# Itchy rat



## Sowa (Jan 24, 2015)

My new girl seems to scratch and bath herself a lot. I looked all over and didn't see anything. Wondering about mites...anyway to know without taking her to the vet? Can I get get meds and treat her anyway? (would it spread to dogs/cats?) Also I'm pretty sure she's pregnant...I'd like it to be under control before the babies come so I don't have them to treat too...Would that harm them (treating her now?) I can't afford $60 + meds dollar vet visit atm, I just took my girls twice in the last couple weeks and I have to put my dog to sleep tomorrow. If I can just buy meds that would be best, what can I buy?


----------



## Roddy St. James (Jun 4, 2015)

Sometimes they just itch and bath a lot, it's usually normal, but I can't see if she's itching more then normal through the internet. Because of the pregnancy, she might be stressed, so if she starts to loose patches of fur, or if her fur seems to thin /really/ bad, then that might warrant a vet visit, but I have no experience with pregnant rats. I know that most of my rats tend to clean them selves around every 10 to 15 minutes when awake or out of the cage, and they usually itch themselves less frequently then that. 

As for mites, look through her fur over the next few days. If she has mites, she will develop scabs and if you are checking through her fur for scabs, you will probably catch it early if it is mites, but don't jump the gun until you see a few scabs. There is no point in stressing her out during her pregnancy and treating her with medication if she doesn't actually need it. Rat flees are big, and if she has them, you will see them easily. 

As for medication questions, I have no experience with treating for mites, or the effects of medications on the pups, so I'm sorry I can't be more helpful in that respect.


----------



## Sowa (Jan 24, 2015)

Thanks I found out I can treat with Revolution but she doesn't have any scabs yet so I'll keep an eye on her.


----------



## Rat Daddy (Sep 25, 2011)

Oddly some rats don't seem to develop scabs... We brought one home that infected our other rat but never scratched too much or got scabs... 

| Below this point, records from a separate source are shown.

-- pv_equiv track=rewrite | github.com/Dusker-H/Python-Algorithm | Greedy algorithm/1080(7.31).py | min_operations_to_transform
-- ===== SOURCE A (Python) =====
-- def flip(matrix, x, y):
--     for i in range(x, x+3):
--         for j in range(y, y+3):
--             matrix[i][j] = 1 - matrix[i][j]
--
-- def min_operations_to_transform(A, B, N, M):
--     operations = 0
--
--     # 범위를 다음과 같이 조절
--     for i in range(N-2):
--         for j in range(M-2):
--             if A[i][j]!=B[i][j]:
--                 flip(A, i, j)
--                 operations +=1
--
--     for i in range(N):
--         for j in range(M):
--             if A[i][j] != B[i][j]:
--                 return -1
--
--     return operations
-- ===== SOURCE B (Python) =====
-- def min_operations_to_transform(A, B, N, M):
--     # Tracks greedy 3x3 flip decisions in a set of corner coordinates and evaluates
--     # each cell's effective value by counting covering flips in its 3x3 corner window;
--     # never mutates A (A's in-place mutation of its argument is not reproduced).
--     flipped = set()
--     operations = 0
--     mismatch = False
--     for i in range(N):
--         for j in range(M):
--             c = 0
--             for a in range(i - 2, i + 1):
--                 for b in range(j - 2, j + 1):
--                     if (a, b) in flipped:
--                         c += 1
--             eff = A[i][j] if c % 2 == 0 else 1 - A[i][j]
--             if i < N - 2 and j < M - 2 and eff != B[i][j]:
--                 flipped.add((i, j))
--                 operations += 1
--                 eff = 1 - eff
--             if eff != B[i][j]:
--                 mismatch = True
--     return -1 if mismatch else operations
-- ===== Notes on version B (the rewrite author's own statement) =====
-- stated objective: alternative
-- what changed: B never mutates the matrix: instead of physically toggling 9 cells per flip, it records flip corners in a set and computes each cell's effective value in a single pass by counting recorded corners in the cell's 3x3 window, folding the decision pass and the verification pass into one scan.
-- outside the precondition, e.g. on min_operations_to_transform([[0]], [[1]], 1, 2): A returns -1, B raises IndexError
import Mathlib
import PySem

Revolution is the right treatment, and it's cheap and normally safe. I don't usually treat pups though and I don't know how it will affect the unborn. Rats develop their blood brain barrier when they are a certain age, before that meds that are normally safe can cause developmental issues.

I've heard about a method of using diatom powder to kill mites, but never tried it, nor am I familiar with the proper course of treatment. And in the old days we used cedar chips as bedding and that seemed to kill or repel mites. Normally, I wouldn't recommend either method, but if revolution will do more harm than good, those may by your safest options.

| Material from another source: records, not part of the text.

-- pv_equiv track=rewrite | github.com/larynx95/rosalind | src/ba05/ba05d_longest_path/ba05d_all_paths_02.py | paths4
-- ===== SOURCE A (Python) =====
-- def paths4(graph, start):
--     if start not in graph:
--         return [[start]]
--     paths = []
--     for v in graph[start]:
--         for v_path in paths4(graph, v):
--             paths.append([start] + v_path)
--     return paths
-- ===== SOURCE B (Python) =====
-- def paths4(graph, start):
--     # Top-down: carry the prefix built so far; a leaf returns the finished path once,
--     # comprehensions concatenate the children's results.
--     def go(prefix, node):
--         prefix = prefix + [node]
--         if node in graph:
--             return [p for v in graph[node] for p in go(prefix, v)]
--         return [prefix]
--     return go([], start)
-- ===== Notes on version B (the rewrite author's own statement) =====
-- stated objective: alternative
-- what changed: A builds paths bottom-up, re-prefixing [start]+v_path over every returned path at every recursion level with nested append loops; B passes the accumulated prefix top-down, each leaf emits its finished path once and comprehensions concatenate the children's results.
import Mathlib
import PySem

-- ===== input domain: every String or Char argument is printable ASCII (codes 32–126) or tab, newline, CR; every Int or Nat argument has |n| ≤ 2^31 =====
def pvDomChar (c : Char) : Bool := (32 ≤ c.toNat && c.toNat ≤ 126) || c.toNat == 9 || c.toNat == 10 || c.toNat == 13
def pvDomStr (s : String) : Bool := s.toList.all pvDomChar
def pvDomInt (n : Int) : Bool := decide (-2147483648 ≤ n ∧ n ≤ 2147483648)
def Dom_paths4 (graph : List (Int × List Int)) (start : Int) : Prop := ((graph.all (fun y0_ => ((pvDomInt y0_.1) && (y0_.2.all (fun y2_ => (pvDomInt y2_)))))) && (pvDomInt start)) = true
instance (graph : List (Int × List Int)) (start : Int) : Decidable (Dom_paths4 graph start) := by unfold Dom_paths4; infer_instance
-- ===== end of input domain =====

-- B replaces A's bottom-up per-level path rebuilding ([start]+v_path at every recursion level) by a
-- top-down recursion passing the accumulated prefix, each leaf emitting its path once (objective: alternative).


-- ===== PORT A =====
-- A's dict test/lookup 'start in graph' / 'graph[start]' (first match; dicts have unique keys)
def pvLookup (graph : List (Int × List Int)) (k : Int) : Option (List Int) :=
  match graph with
  | [] => none
  | (a, vs) :: rest => if a = k then some vs else pvLookup rest k

-- A's recursion, fuel-bounded for totality: fuel graph.length+1 suffices on every acyclic graph
-- (each recursive level consumes a distinct key); cyclic graphs are outside Pre_paths4.
def paths4Fuel (graph : List (Int × List Int)) (fuel : Nat) (start : Int) : List (List Int) :=
  match fuel with
  | 0 => []
  | fuel + 1 =>
    match pvLookup graph start with
    | none => [[start]]
    | some vs =>
      vs.foldl (fun paths v =>
        (paths4Fuel graph fuel v).foldl (fun paths vPath => paths ++ [start :: vPath]) paths) []

def paths4 (graph : List (Int × List Int)) (start : Int) : List (List Int) :=
  paths4Fuel graph (graph.length + 1) start

-- ===== PORT B =====
-- Source B's go(prefix, node): extend the prefix, then either recurse into the children
-- (the comprehension = flatMap) or emit the finished path; same fuel bound for totality.
def goB (graph : List (Int × List Int)) (fuel : Nat) (pfx : List Int) (node : Int) : List (List Int) :=
  match fuel with
  | 0 => []
  | fuel + 1 =>
    let pfx := pfx ++ [node]
    match List.lookup node graph with
    | some vs => vs.flatMap (goB graph fuel pfx)
    | none => [pfx]

def paths4_alt (graph : List (Int × List Int)) (start : Int) : List (List Int) :=
  goB graph (graph.length + 1) [] start

-- ===== PRECONDITION & SPEC =====
def pvHasEdge (graph : List (Int × List Int)) (a b : Int) : Bool :=
  graph.any fun kv => kv.1 = a && kv.2.contains b

def pvIns (x : Int) : List Int → List (List Int)
  | [] => [[x]]
  | y :: ys => (x :: y :: ys) :: (pvIns x ys).map (y :: ·)

def pvPerms : List Int → List (List Int)
  | [] => [[]]
  | x :: xs => (pvPerms xs).flatMap (pvIns x)

def pvIsCycle (graph : List (Int × List Int)) (l : List Int) : Bool :=
  !l.isEmpty && (l.zip (l.rotate 1)).all fun p => pvHasEdge graph p.1 p.2

-- candidate node sequences: every list of distinct keys
def pvCands (graph : List (Int × List Int)) : List (List Int) :=
  (graph.map Prod.fst).dedup.sublists.flatMap pvPerms

def pvChain (graph : List (Int × List Int)) : List Int → Bool
  | a :: b :: rest => pvHasEdge graph a b && pvChain graph (b :: rest)
  | _ => true

-- n is reachable from start (n = start, or a simple edge-path of distinct keys leads start → n)
def pvReach (graph : List (Int × List Int)) (start n : Int) : Bool :=
  (n == start) || (pvCands graph).any fun p =>
    match p with
    | [] => false
    | a :: _ => a == start && p.getLast! == n && pvChain graph p

-- Pre_ excludes exactly the graphs with a directed cycle reachable from start: there the Python
-- recursion never terminates (RecursionError).
def Pre_paths4 (graph : List (Int × List Int)) (start : Int) : Prop :=
  ∀ l ∈ pvCands graph, pvIsCycle graph l = true → pvReach graph start l.head! = false

instance (graph : List (Int × List Int)) (start : Int) : Decidable (Pre_paths4 graph start) := by
  unfold Pre_paths4; infer_instance

def pvWitness_paths4 : (List (Int × List Int)) × Int := ([(0, [1, 2]), (1, [2])], 0)

def Spec_paths4 (graph : List (Int × List Int)) (start : Int) (out : List (List Int)) : Prop := out = paths4_alt graph start
instance (graph : List (Int × List Int)) (start : Int) (out : List (List Int)) : Decidable (Spec_paths4 graph start out) := by unfold Spec_paths4; infer_instance

-- ===== CLAIM (what is proved, stated in full; the proofs are below) =====
def Claim_equal_paths4 : Prop := ∀ (graph : List (Int × List Int)) (start : Int), Dom_paths4 graph start → Pre_paths4 graph start → Spec_paths4 graph start (paths4 graph start)

-- ===== LEMMAS AND PROOFS =====

-- the two dict lookups agree
theorem lookup_eq_pvLookup (graph : List (Int × List Int)) (k : Int) :
    List.lookup k graph = pvLookup graph k := by
  induction graph with
  | nil => rfl
  | cons kv rest ih =>
    obtain ⟨a, vs⟩ := kv
    by_cases h : a = k
    · simp [List.lookup, pvLookup, h]
    · have hk : (k == a) = false := by
        simpa using fun hka => h hka.symm
      simp [List.lookup, pvLookup, h, hk, ih]

-- A's inner double loop, flattened: the foldl-append accumulation is the flatMap of the maps.
theorem paths4Fuel_succ_some (graph : List (Int × List Int)) (fuel : Nat) (start : Int)
    (vs : List Int) (h : pvLookup graph start = some vs) :
    paths4Fuel graph (fuel + 1) start
      = vs.flatMap (fun v => (paths4Fuel graph fuel v).map (fun p => start :: p)) := by
  show (match pvLookup graph start with
    | none => [[start]]
    | some vs =>
      vs.foldl (fun paths v =>
        (paths4Fuel graph fuel v).foldl (fun paths vPath => paths ++ [start :: vPath]) paths) [])
    = _
  rw [h]
  have inner : ∀ (ps : List (List Int)) (init : List (List Int)),
      ps.foldl (fun paths vPath => paths ++ [start :: vPath]) init
        = init ++ ps.map (fun p => start :: p) := by
    intro ps
    induction ps with
    | nil => simp
    | cons p ps ih => intro init; simp [List.foldl, ih]
  have outer : ∀ (ws : List Int) (init : List (List Int)),
      ws.foldl (fun paths v =>
          (paths4Fuel graph fuel v).foldl (fun paths vPath => paths ++ [start :: vPath]) paths) init
        = init ++ ws.flatMap (fun v => (paths4Fuel graph fuel v).map (fun p => start :: p)) := by
    intro ws
    induction ws with
    | nil => simp
    | cons w ws ih => intro init; simp only [List.foldl]; rw [inner, ih]; simp
  simpa using outer vs []

-- Key invariant: B's top-down recursion computes A's paths prefixed with the accumulated prefix.
theorem goB_eq (graph : List (Int × List Int)) (fuel : Nat) :
    ∀ (pfx : List Int) (node : Int),
      goB graph fuel pfx node = (paths4Fuel graph fuel node).map (fun p => pfx ++ p) := by
  induction fuel with
  | zero => intro pfx node; simp [goB, paths4Fuel]
  | succ fuel ih =>
    intro pfx node
    cases h : pvLookup graph node with
    | none =>
      simp [goB, paths4Fuel, lookup_eq_pvLookup, h]
    | some vs =>
      rw [paths4Fuel_succ_some graph fuel node vs h]
      simp only [goB, lookup_eq_pvLookup, h]
      rw [List.map_flatMap]
      apply List.flatMap_congr
      intro v _
      rw [ih]
      simp [Function.comp]

-- ===== VERDICT (by name: the statement is the Claim_ definition above) =====
theorem paths4_spec : Claim_equal_paths4 := by
  intro graph start _ _
  show paths4 graph start = paths4_alt graph start
  unfold paths4 paths4_alt
  rw [goB_eq]
  simp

And before anyone freaks out... cedar chips may not be good for rats... but for many years they were used and rats, hamsters and mice survived and thrived in them... They should still be relatively safe for the short term, until the pups are old enough to treat with revolution if the mites aren't gone by then. At least I don't recall any birth defects being caused by cedar chips. So it's not normally a good treatment, but it might be better than rat pups with three eyes and two tails.

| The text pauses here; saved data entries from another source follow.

-- pv_equiv track=rewrite | github.com/knyl2013/ds_algo_template | python/prefixAlsoSuffix.py | computePrefixAlsoSuffix
-- ===== SOURCE A (Python) =====
-- from typing import List
--
-- def computePrefixAlsoSuffix(s: str) -> List[bool]:
--     def computeLPSArray(pat: str, M: int, lps: List[int]):
--         len = 0  # length of the previous longest prefix suffix
--         lps[0]
--         i = 1
--         while i < M:
--             if pat[i] == pat[len]:
--                 len += 1
--                 lps[i] = len
--                 i += 1
--             else:
--                 if len != 0:
--                     len = lps[len - 1]
--                 else:
--                     lps[i] = 0
--                     i += 1
--     M = len(s)
--     lps = [0] * M
--     computeLPSArray(s, M, lps)
--     res = [False] * M
--     cur = M - 1
--     while cur >= 0:
--         res[cur] = True
--         cur = lps[cur] - 1
--     return res
-- ===== SOURCE B (Python) =====
-- from typing import List
--
-- def computePrefixAlsoSuffix(s: str) -> List[bool]:
--     M = len(s)
--     return [s[:L] == s[M - L:] for L in range(1, M + 1)]
-- ===== Notes on version B (the rewrite author's own statement) =====
-- stated objective: simpler
-- what changed: Replaced the KMP failure-function construction and failure-chain walk by a one-line direct check: position L-1 is True iff the length-L prefix equals the length-L suffix.
-- crash fix: On the empty string A raises IndexError (it reads lps[0] of an empty list); B returns []. — e.g. on computePrefixAlsoSuffix(""): A raises IndexError, B returns []
import Mathlib
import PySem

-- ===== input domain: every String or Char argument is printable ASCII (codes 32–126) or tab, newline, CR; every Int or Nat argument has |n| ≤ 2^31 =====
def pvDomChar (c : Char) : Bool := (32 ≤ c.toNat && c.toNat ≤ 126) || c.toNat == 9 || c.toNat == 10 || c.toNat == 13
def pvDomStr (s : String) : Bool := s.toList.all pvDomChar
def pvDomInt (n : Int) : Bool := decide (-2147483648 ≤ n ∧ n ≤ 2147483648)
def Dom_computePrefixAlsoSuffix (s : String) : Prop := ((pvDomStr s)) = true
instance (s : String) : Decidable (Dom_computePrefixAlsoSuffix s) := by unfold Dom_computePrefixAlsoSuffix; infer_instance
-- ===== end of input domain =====

-- B replaces A's KMP failure-function construction and failure-chain walk by a direct
-- per-length prefix-vs-suffix comparison: simpler (not faster).

-- ===== PORT A =====
-- the 'while i < M' loop of computeLPSArray; fuel only makes the recursion structural
-- (2*M bounds the iteration count, proved below, so the fuel 2*M passed in never runs out).
-- pat[i], pat[len], lps[len-1], lps[i] are always in range when reached, so getD/set are exact.
def pvLpsLoop (t : List Char) (M : Nat) : Nat → Nat → Nat → List Nat → List Nat
  | 0, _, _, lps => lps
  | fuel+1, len, i, lps =>
    if i < M then
      if t.getD i ' ' == t.getD len ' ' then
        pvLpsLoop t M fuel (len+1) (i+1) (lps.set i (len+1))
      else if len ≠ 0 then
        pvLpsLoop t M fuel (lps.getD (len-1) 0) i lps
      else
        pvLpsLoop t M fuel 0 (i+1) (lps.set i 0)
    else lps

-- the 'while cur >= 0' loop; cur is a Python int (reaches -1), fuel M+1 suffices (proved below)
def pvResLoop (lps : List Nat) : Nat → Int → List Bool → List Bool
  | 0, _, res => res
  | fuel+1, cur, res =>
    if 0 ≤ cur then
      pvResLoop lps fuel ((lps.getD cur.toNat 0 : Int) - 1) (res.set cur.toNat true)
    else res

def computePrefixAlsoSuffix (s : String) : List Bool :=
  let t := s.toList
  let M := t.length
  let lps := pvLpsLoop t M (2*M) 0 1 (List.replicate M 0)
  pvResLoop lps (M+1) ((M : Int) - 1) (List.replicate M false)

-- ===== PORT B =====
-- string slices and '==' are ported over the character list (exact for s[:L], s[M-L:], ==)
def computePrefixAlsoSuffix_alt (s : String) : List Bool :=
  let t := s.toList
  let M : Int := t.length
  (PySem.List.pyRange 1 (M + 1) 1).map (fun L =>
    PySem.List.slice t none (some L) == PySem.List.slice t (some (M - L)) none)

-- ===== PRECONDITION & SPEC =====
-- A reads lps[0] of the empty list when s = "" and raises IndexError; Pre_ excludes exactly that input.
def Pre_computePrefixAlsoSuffix (s : String) : Prop := s ≠ ""
instance (s : String) : Decidable (Pre_computePrefixAlsoSuffix s) := by unfold Pre_computePrefixAlsoSuffix; infer_instance
def pvWitness_computePrefixAlsoSuffix : String := "abab"

-- On the empty string A raises IndexError (it reads lps[0] of an empty list); B returns [].
def Raises_computePrefixAlsoSuffix (s : String) : Prop := s = ""
instance (s : String) : Decidable (Raises_computePrefixAlsoSuffix s) := by unfold Raises_computePrefixAlsoSuffix; infer_instance
def pvRaiseWitness_computePrefixAlsoSuffix : String := ""
def pvRaiseWitnessOut_computePrefixAlsoSuffix : List Bool := []

def Spec_computePrefixAlsoSuffix (s : String) (out : List Bool) : Prop := out = computePrefixAlsoSuffix_alt s
instance (s : String) (out : List Bool) : Decidable (Spec_computePrefixAlsoSuffix s out) := by unfold Spec_computePrefixAlsoSuffix; infer_instance

-- ===== CLAIM (what is proved, stated in full; the proofs are below) =====
def Claim_equal_computePrefixAlsoSuffix : Prop := ∀ (s : String), Dom_computePrefixAlsoSuffix s → Pre_computePrefixAlsoSuffix s → Spec_computePrefixAlsoSuffix s (computePrefixAlsoSuffix s)
def Claim_raises_computePrefixAlsoSuffix : Prop := (∀ (s : String), Dom_computePrefixAlsoSuffix s → Raises_computePrefixAlsoSuffix s → ¬ Pre_computePrefixAlsoSuffix s) ∧ (Dom_computePrefixAlsoSuffix (pvRaiseWitness_computePrefixAlsoSuffix) ∧ Raises_computePrefixAlsoSuffix (pvRaiseWitness_computePrefixAlsoSuffix) ∧ computePrefixAlsoSuffix_alt (pvRaiseWitness_computePrefixAlsoSuffix) = pvRaiseWitnessOut_computePrefixAlsoSuffix)

-- ===== LEMMAS AND PROOFS =====

-- 'k is a border of t': the length-k prefix equals the length-k suffix
abbrev pvB (t : List Char) (k : Nat) : Prop := t.take k = t.drop (t.length - k)

-- length of the longest PROPER border
def pvF (t : List Char) : Nat := Nat.findGreatest (fun k => pvB t k) (t.length - 1)

theorem pvB_zero (t : List Char) : pvB t 0 := by simp [pvB]

theorem pvB_full (t : List Char) : pvB t t.length := by simp [pvB]

theorem pvF_le (t : List Char) : pvF t ≤ t.length - 1 := Nat.findGreatest_le _

theorem pvF_lt (t : List Char) (h : t ≠ []) : pvF t < t.length := by
  have h1 := pvF_le t
  have h2 : 0 < t.length := List.length_pos_iff.mpr h
  omega

theorem pvF_border (t : List Char) : pvB t (pvF t) :=
  Nat.findGreatest_spec (Nat.zero_le _) (pvB_zero t)

theorem pvF_max (t : List Char) (k : Nat) (hk : k ≤ t.length - 1) (h : pvB t k) : k ≤ pvF t :=
  Nat.le_findGreatest hk h

-- a shorter border of t is a border of a longer border of t
theorem pvB_take_of_le (t : List Char) (k j : Nat) (hk : pvB t k) (hj : pvB t j)
    (hjk : j ≤ k) (hkn : k ≤ t.length) : pvB (t.take k) j := by
  unfold pvB at *
  have hlen : (t.take k).length = k := by simp [List.length_take]; omega
  rw [hlen, List.take_take, min_eq_left hjk, hk, List.drop_drop, hj]
  congr 1
  omega

-- a border of a border of t is a border of t
theorem pvB_of_take (t : List Char) (k j : Nat) (hk : pvB t k) (hkn : k ≤ t.length)
    (hj : pvB (t.take k) j) (hjk : j ≤ k) : pvB t j := by
  unfold pvB at *
  have hlen : (t.take k).length = k := by simp [List.length_take]; omega
  rw [hlen] at hj
  rw [List.take_take, min_eq_left hjk, hk, List.drop_drop] at hj
  rw [hj]
  congr 1
  omega

-- decomposition of borders of t.take (i+1): k+1 is a border iff k is a border of t.take i
-- and the next character matches t[i]
theorem pvB_succ_iff (t : List Char) (i k : Nat) (hi : i < t.length) (hk : k ≤ i) :
    pvB (t.take (i+1)) (k+1) ↔ (pvB (t.take i) k ∧ t.getD k ' ' = t.getD i ' ') := by
  have hkn : k < t.length := lt_of_le_of_lt hk hi
  have hlen' : (t.take (i+1)).length = i+1 := by simp [List.length_take]; omega
  have hleni : (t.take i).length = i := by simp [List.length_take]; omega
  have h1 : (t.take (i+1)).take (k+1) = t.take k ++ [t.getD k ' '] := by
    rw [List.take_take, min_eq_left (by omega), List.take_add_one]
    simp [List.getElem?_eq_getElem hkn]
  have hsplit : t.take (i+1) = t.take i ++ [t.getD i ' '] := by
    rw [List.take_add_one]
    simp [List.getElem?_eq_getElem hi]
  have h2 : (t.take (i+1)).drop ((i+1) - (k+1)) = (t.take i).drop (i - k) ++ [t.getD i ' '] := by
    rw [hsplit, List.drop_append_of_le_length (by omega),
      show (i+1) - (k+1) = i - k by omega]
  constructor
  · intro h
    unfold pvB at h
    rw [hlen', h1, h2] at h
    have hlens : (t.take k).length = ((t.take i).drop (i-k)).length := by
      simp [List.length_take, List.length_drop]; omega
    obtain ⟨he, hc⟩ := List.append_inj h hlens
    refine ⟨?_, by simpa using hc⟩
    unfold pvB
    rw [hleni, List.take_take, min_eq_left hk]
    exact he
  · rintro ⟨hb, hc⟩
    unfold pvB at hb ⊢
    rw [hleni, List.take_take, min_eq_left hk] at hb
    rw [hlen', h1, h2, hb, hc]

-- any positive border of t.take (i+1) of length ≤ i is at most pvF (t.take i) + 1
theorem pvEntry_d (t : List Char) (i : Nat) (hi : i < t.length) :
    ∀ k, 0 < k → k ≤ i → pvB (t.take (i+1)) k → k ≤ pvF (t.take i) + 1 := by
  intro k hk0 hki hkb
  obtain ⟨k', rfl⟩ : ∃ k', k = k' + 1 := ⟨k - 1, by omega⟩
  have hd := (pvB_succ_iff t i k' hi (by omega)).mp hkb
  have hle : k' ≤ pvF (t.take i) := by
    apply pvF_max
    · simp [List.length_take]; omega
    · exact hd.1
  omega

-- getD after set
theorem pvGetD_set (xs : List Nat) (i j : Nat) (v d : Nat) (hi : i < xs.length) :
    (xs.set i v).getD j d = if i = j then v else xs.getD j d := by
  simp [List.getD, List.getElem?_set, hi]
  split <;> simp_all

theorem pvGetD_set_bool (xs : List Bool) (i j : Nat) (v d : Bool) (hi : i < xs.length) :
    (xs.set i v).getD j d = if i = j then v else xs.getD j d := by
  simp [List.getD, List.getElem?_set, hi]
  split <;> simp_all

If some old timer remembers how the diatom powder worked this might be a good time to share it as a option for a special case. I knew a few people that used it and claimed it was effective, but I didn't think to ask for the details... I think the fine powder clogs the mites breathing vents... but I don't know how to apply it or how to prevent it from harming the rats lungs too.

As to sprays and other 'toxic' chemicals, I'd stay well away from them, most don't work and even if they did you are risking the unborn pup's health.


----------



## Roddy St. James (Jun 4, 2015)

Cedar and pine and apple wood aren't harmful until the rats pee on it and it decays. That's why it isn't recommended for bedding because it can kill them, yet at the same time, people have used it with their rats for ages with out issue. I don't think it causes deformities or illness in the unborn pups because the reason it's harmful is because rats breathe in the fumes from the decaying wood, (most decaying wood isn't harmful, there are chemicals specific to these woods that are harmful.) It really comes down to how often it's cleaned.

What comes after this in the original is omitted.